I never use your approach. I think there are no drawbacks by using parameters. It's a common way to use parameters and if you are using longopts there are self-descriptive. In my opinion env vars are a solution if you need data in different scripts.

Maybe you have problems to run such a script on systems where you don't be allowed to change the environment.

0

I've parameterized your variables using a guide I wrote a while back and even added --help.
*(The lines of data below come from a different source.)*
-- pv_equiv track=rewrite | github.com/robertmattmueller/myND | tools/benchmark.py | numericparts
-- ===== SOURCE A (Python) =====
-- def numericparts(path):
--     if path.lower().endswith(".sas"):
--         path = path[:len(path) - len(".sas")]
--     path = path.replace("-", " ")
--     path = path.replace("_", " ")
--     path = path.replace(".", " ")
--     path = path.replace("/", " ")
--     parts = path.split(" ")
--     found_numerics = False
--     nonnumeric_parts = []
--     i = len(parts) - 1
--     while i >= 0:
--         numericstr = ""
--         numerics = 0
--         nonnumerics = 0
--         k = 0
--         while k < len(parts[i]):
--             if ord(parts[i][k]) >= ord("0") and ord(parts[i][k]) <= ord("9"):
--                 numerics += 1
--                 numericstr += parts[i][k]
--             else:
--                 nonnumerics += 1
--             k += 1
--         if nonnumerics > numerics:
--             if found_numerics:
--                 # stop here. we went through all appended numeric parts
--                 nonnumeric_parts = parts[:(i+1)] + nonnumeric_parts
--                 parts = parts[(i+1):]
--             else:
--                 # just skip, we still haven't encountered a numeric part
--                 nonnumeric_parts = [parts[len(parts) - 1]] + nonnumeric_parts
--                 parts = parts[:len(parts) - 1]
--                 i -= 1
--                 continue
--             break
--         found_numerics = True
--         try:
--             parts[i] = int(numericstr)
--         except ValueError:
--             parts[i] = 0
--         i -= 1
--     return (parts, nonnumeric_parts)
-- ===== SOURCE B (Python) =====
-- def _classify(p):
--     digits = [c for c in p if c.isdigit()]
--     value = int("".join(digits)) if digits else 0
--     return len(p) <= 2 * len(digits), value
--
--
-- def numericparts(path):
--     if path.lower().endswith(".sas"):
--         path = path[:-4]
--     for ch in "-_./":
--         path = path.replace(ch, " ")
--     parts = path.split(" ")
--     rev = [(p, *_classify(p)) for p in reversed(parts)]
--     i = 0
--     while i < len(rev) and not rev[i][1]:
--         i += 1                      # skip trailing non-numeric parts
--     j = i
--     while j < len(rev) and rev[j][1]:
--         j += 1                      # contiguous numeric run
--     nums = [v for (_p, _f, v) in reversed(rev[i:j])]
--     rest = [p for (p, _f, _v) in reversed(rev[j:])] \
--         + [p for (p, _f, _v) in reversed(rev[:i])]
--     return (nums, rest)
-- ===== Notes on version B (the rewrite author's own statement) =====
-- stated objective: simpler
-- what changed: Replaces A's mutate-while-walking state machine (in-place int conversion, list re-slicing and a found flag inside one reverse while-loop) with a classify-then-slice decomposition: classify every part once as (numeric, value), locate the trailing numeric run by two index scans, and build both result lists by slicing; a timing run also measured B faster (A's per-character index loop with ord() calls and string += is replaced by comprehensions).
import Mathlib
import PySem

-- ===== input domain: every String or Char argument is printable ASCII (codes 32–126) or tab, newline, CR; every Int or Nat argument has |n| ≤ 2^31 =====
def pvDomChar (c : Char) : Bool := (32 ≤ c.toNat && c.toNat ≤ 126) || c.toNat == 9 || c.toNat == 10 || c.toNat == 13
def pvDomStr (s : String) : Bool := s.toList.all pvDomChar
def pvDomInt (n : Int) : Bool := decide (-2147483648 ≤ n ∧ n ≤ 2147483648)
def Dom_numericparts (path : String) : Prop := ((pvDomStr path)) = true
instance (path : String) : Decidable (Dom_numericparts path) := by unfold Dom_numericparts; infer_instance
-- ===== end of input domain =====

-- B replaces A's mutate-while-walking reverse loop by a classify-then-slice decomposition (objective: simpler).

-- ===== PORT A =====
-- inner while loop over the characters of parts[i]: state (numericstr, numerics, nonnumerics)
def pvScanA (p : List Char) : List Char × Nat × Nat :=
  p.foldl (fun st c =>
    if 48 ≤ c.toNat ∧ c.toNat ≤ 57 then (st.1 ++ [c], st.2.1 + 1, st.2.2)
    else (st.1, st.2.1, st.2.2 + 1)) ([], 0, 0)

-- outer while loop: argument 1 is the still-unprocessed prefix of `parts` REVERSED (i walks from
-- the right), argument 2 the ints already written into `parts` in place (its converted suffix),
-- then found_numerics and nonnumeric_parts.
def pvLoopA : List String → List Int → Bool → List String → List Int × List String
  | [], conv, _, nn => (conv, nn)
  | p :: rest, conv, found, nn =>
    let s := pvScanA p.toList
    if s.2.2 > s.2.1 then
      if found then (conv, (p :: rest).reverse ++ nn)
      else pvLoopA rest conv false (p :: nn)
    else pvLoopA rest ((PySem.Int.ofStr? (String.ofList s.1)).getD 0 :: conv) true nn

def numericparts (path : String) : List Int × List String :=
  let path0 := if PySem.Str.endswith (PySem.Str.lower path) ".sas"
               then PySem.Str.slice path none (some ((PySem.Str.len path : Int) - 4)) else path
  let path1 := PySem.Str.replace path0 "-" " "
  let path2 := PySem.Str.replace path1 "_" " "
  let path3 := PySem.Str.replace path2 "." " "
  let path4 := PySem.Str.replace path3 "/" " "
  let parts := (PySem.Str.split? path4 " ").getD []
  pvLoopA parts.reverse [] false []

-- ===== PORT B =====
def pvClassifyB (p : String) : Bool × Int :=
  let ds := p.toList.filter (fun c => decide ('0' ≤ c ∧ c ≤ '9'))
  (decide (p.toList.length ≤ 2 * ds.length),
   if ds = [] then 0 else (PySem.Int.ofStr? (String.ofList ds)).getD 0)

def numericparts_alt (path : String) : List Int × List String :=
  let path0 := if PySem.Str.endswith (PySem.Str.lower path) ".sas"
               then PySem.Str.slice path none (some (-4)) else path
  let stripped := ['-', '_', '.', '/'].foldl
    (fun s c => PySem.Str.replace s (String.ofList [c]) " ") path0
  let parts := (PySem.Str.split? stripped " ").getD []
  let rev := parts.reverse.map (fun p => (p, pvClassifyB p))
  let skipped := rev.dropWhile (fun t => !t.2.1)          -- Source B's first index scan: rev[i:]
  let run := skipped.takeWhile (fun t => t.2.1)           -- rev[i:j], the numeric run
  let rest := skipped.dropWhile (fun t => t.2.1)          -- rev[j:]
  let pre := rev.takeWhile (fun t => !t.2.1)              -- rev[:i]
  ((run.map (fun t => t.2.2)).reverse,
   (rest.map (fun t => t.1)).reverse ++ (pre.map (fun t => t.1)).reverse)

-- ===== PRECONDITION & SPEC =====
def Spec_numericparts (path : String) (out : List Int × List String) : Prop := out = numericparts_alt path
instance (path : String) (out : List Int × List String) : Decidable (Spec_numericparts path out) := by unfold Spec_numericparts; infer_instance

-- ===== CLAIM (what is proved, stated in full; the proofs are below) =====
def Claim_equal_numericparts : Prop := ∀ (path : String), Dom_numericparts path → Spec_numericparts path (numericparts path)

-- ===== LEMMAS AND PROOFS =====
-- proof-side abbreviations: the per-part classification both programs compute
def pvDig (c : Char) : Bool := decide ('0' ≤ c ∧ c ≤ '9')
def pvIsNum (p : String) : Bool := decide (p.toList.length ≤ 2 * (p.toList.filter pvDig).length)
def pvVal (p : String) : Int := (PySem.Int.ofStr? (String.ofList (p.toList.filter pvDig))).getD 0

lemma pvScanA_go (cs : List Char) (acc : List Char) (a b : Nat) :
    cs.foldl (fun st c =>
      if 48 ≤ c.toNat ∧ c.toNat ≤ 57 then (st.1 ++ [c], st.2.1 + 1, st.2.2)
      else (st.1, st.2.1, st.2.2 + 1)) (acc, a, b)
    = (acc ++ cs.filter pvDig, a + (cs.filter pvDig).length,
       b + (cs.filter (fun c => !pvDig c)).length) := by
  induction cs generalizing acc a b with
  | nil => simp
  | cons c t ih =>
    have hd : (48 ≤ c.toNat ∧ c.toNat ≤ 57) ↔ pvDig c = true := by
      simp [pvDig, Char.le_def]
      exact ⟨fun ⟨h1, h2⟩ => ⟨h1, h2⟩, fun h => h⟩
    by_cases hc : pvDig c = true
    · rw [List.foldl_cons, if_pos (hd.mpr hc), ih]
      simp [hc]
      omega
    · rw [List.foldl_cons, if_neg (fun h => hc (hd.mp h)), ih]
      simp only [List.filter_cons, hc, Bool.not_false, Bool.false_eq_true, ite_false] at *
      simp [hc]
      omega

lemma pvScanA_eq (p : String) :
    pvScanA p.toList = (p.toList.filter pvDig, (p.toList.filter pvDig).length,
      (p.toList.filter (fun c => !pvDig c)).length) := by
  simpa [pvScanA] using pvScanA_go p.toList [] 0 0

lemma pvNonnum_gt_iff (p : String) :
    ((p.toList.filter (fun c => !pvDig c)).length > (p.toList.filter pvDig).length)
      ↔ pvIsNum p = false := by
  have h2 := List.length_eq_length_filter_add pvDig (l := p.toList)
  simp [pvIsNum]
  simp at h2
  omega

lemma pvClassify_eq (p : String) : pvClassifyB p = (pvIsNum p, pvVal p) := by
  dsimp only [pvClassifyB]
  rw [show (fun c => decide ('0' ≤ c ∧ c ≤ '9')) = pvDig from rfl]
  by_cases h : p.toList.filter pvDig = []
  · rw [pvIsNum, pvVal, h, if_pos rfl]
    rfl
  · rw [pvIsNum, pvVal, if_neg h]

lemma pvLoop_true (rev : List String) (conv : List Int) (nn : List String) :
    pvLoopA rev conv true nn =
      (((rev.takeWhile pvIsNum).map pvVal).reverse ++ conv,
       (rev.dropWhile pvIsNum).reverse ++ nn) := by
  induction rev generalizing conv with
  | nil => simp [pvLoopA]
  | cons p rest ih =>
    simp only [pvLoopA]
    rw [pvScanA_eq]
    by_cases hp : pvIsNum p = true
    · rw [if_neg (by dsimp only; intro hgt; exact absurd ((pvNonnum_gt_iff p).mp hgt) (by simp [hp]))]
      rw [ih]
      simp [hp, pvVal]
    · rw [if_pos (show _ > _ from (pvNonnum_gt_iff p).mpr (by simpa using hp))]
      simp [hp]

lemma pvLoop_false (rev : List String) (nn : List String) :
    pvLoopA rev [] false nn =
      ((((rev.dropWhile (fun p => !pvIsNum p)).takeWhile pvIsNum).map pvVal).reverse,
       ((rev.dropWhile (fun p => !pvIsNum p)).dropWhile pvIsNum).reverse ++
         ((rev.takeWhile (fun p => !pvIsNum p)).reverse ++ nn)) := by
  induction rev generalizing nn with
  | nil => simp [pvLoopA]
  | cons p rest ih =>
    simp only [pvLoopA]
    rw [pvScanA_eq]
    by_cases hp : pvIsNum p = true
    · rw [if_neg (by dsimp only; intro hgt; exact absurd ((pvNonnum_gt_iff p).mp hgt) (by simp [hp]))]
      rw [pvLoop_true]
      simp [hp, pvVal]
    · rw [if_pos (show _ > _ from (pvNonnum_gt_iff p).mpr (by simpa using hp))]
      rw [ih]
      simp [hp]

lemma pvMapFst (l : List String) (isN : String → Bool) (v : String → Int) :
    ((((l.map (fun p => (p, (isN p, v p)))).dropWhile (fun t => !t.2.1)).takeWhile (fun t => t.2.1)).map (fun t => t.2.2)).reverse
      = (((l.dropWhile (fun p => !isN p)).takeWhile isN).map v).reverse := by
  simp [List.dropWhile_map, List.takeWhile_map, Function.comp_def, List.map_map]

lemma pvMapSnd (l : List String) (isN : String → Bool) (v : String → Int) :
    ((((l.map (fun p => (p, (isN p, v p)))).dropWhile (fun t => !t.2.1)).dropWhile (fun t => t.2.1)).map (fun t => t.1)).reverse
    ++ (((l.map (fun p => (p, (isN p, v p)))).takeWhile (fun t => !t.2.1)).map (fun t => t.1)).reverse
      = ((l.dropWhile (fun p => !isN p)).dropWhile isN).reverse ++ (l.takeWhile (fun p => !isN p)).reverse := by
  simp [List.dropWhile_map, List.takeWhile_map, Function.comp_def, List.map_map]

-- ===== VERDICT (by name: the statement is the Claim_ definition above) =====
theorem numericparts_spec : Claim_equal_numericparts := by
  intro path _
  unfold Spec_numericparts
  simp only [numericparts, numericparts_alt]
  have hpath0 : (if PySem.Str.endswith (PySem.Str.lower path) ".sas"
               then PySem.Str.slice path none (some ((PySem.Str.len path : Int) - 4)) else path)
      = (if PySem.Str.endswith (PySem.Str.lower path) ".sas"
               then PySem.Str.slice path none (some (-4)) else path) := by
    by_cases h : PySem.Str.endswith (PySem.Str.lower path) ".sas" = true
    · have hlen : 4 ≤ path.toList.length := by
        simp [pysem, PySem.Chars.endswith_iff] at h
        have := h.length_le
        simpa [PySem.Chars.lower] using this
      rw [if_pos h, if_pos h]
      apply String.toList_inj.mp
      simp [pysem]
      rw [PySem.List.slice_to path.toList (b := ((path.length : Int)) - 4) (by simp at hlen ⊢; omega)]
      congr 1
      simp at hlen ⊢
      omega
    · rw [if_neg h, if_neg h]
  rw [hpath0]
  rw [show ∀ x : String, ['-', '_', '.', '/'].foldl
      (fun s c => PySem.Str.replace s (String.ofList [c]) " ") x
      = PySem.Str.replace (PySem.Str.replace (PySem.Str.replace (PySem.Str.replace
          x "-" " ") "_" " ") "." " ") "/" " " from fun x => rfl]
  rw [pvLoop_false]
  rw [show (fun p => (p, pvClassifyB p)) = (fun p : String => (p, (pvIsNum p, pvVal p))) from funext fun p => by rw [pvClassify_eq]]
  rw [Prod.mk.injEq]
  constructor
  · exact (pvMapFst _ pvIsNum pvVal).symm
  · rw [List.append_nil]
    exact (pvMapSnd _ pvIsNum pvVal).symm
This solution accepts environment variables as well as options (which will trump the variables):

while getopts e:f:hl:u:-: arg; do
  case "$arg" in
    e )  EMAIL="$OPTARG" ;;
    f )  FIRST_NAME="$OPTARG" ;;
    h )  do_help ;;
    l )  LAST_NAME="$OPTARG" ;;
    u )  USER_NAME="$OPTARG" ;;
    - )  LONG_OPTARG="${OPTARG#*=}"
         case $OPTARG in
           email=?* )   EMAIL="$LONG_OPTARG" ;;
           first*=?* )  FIRST_NAME="$LONG_OPTARG" ;;
           help* )      do_help ;;
           last*=?* )   LAST_NAME="$LONG_OPTARG" ;;
           user=?* )    USER_NAME="$LONG_OPTARG" ;;
           * ) echo "Illegal option/missing argument: --$OPTARG" >&2; exit 2 ;;
         esac ;;
    * )  exit 2 ;; # error messages for short options already given by getopts
  esac
done
shift $((OPTIND-1))

HELP=" - see ${0##*/} --help"
: ${USER_NAME?"Requires USER_NAME$HELP"}
: ${FIRST_NAME?"Requires FIRST_NAME$HELP"}
: ${LAST_NAME?"Requires LAST_NAME$HELP"}
: ${EMAIL?"Requires EMAIL$HELP"}

su - "$USER_NAME" -c "git config --global user.name '$FIRST_NAME $LAST_NAME'"
su - "$USER_NAME" -c "git config --global user.email '$EMAIL'"

Note that I changed $USER to $USER_NAME to avoid conflicts with your local environment ($USER is your user name on your local Linux system!)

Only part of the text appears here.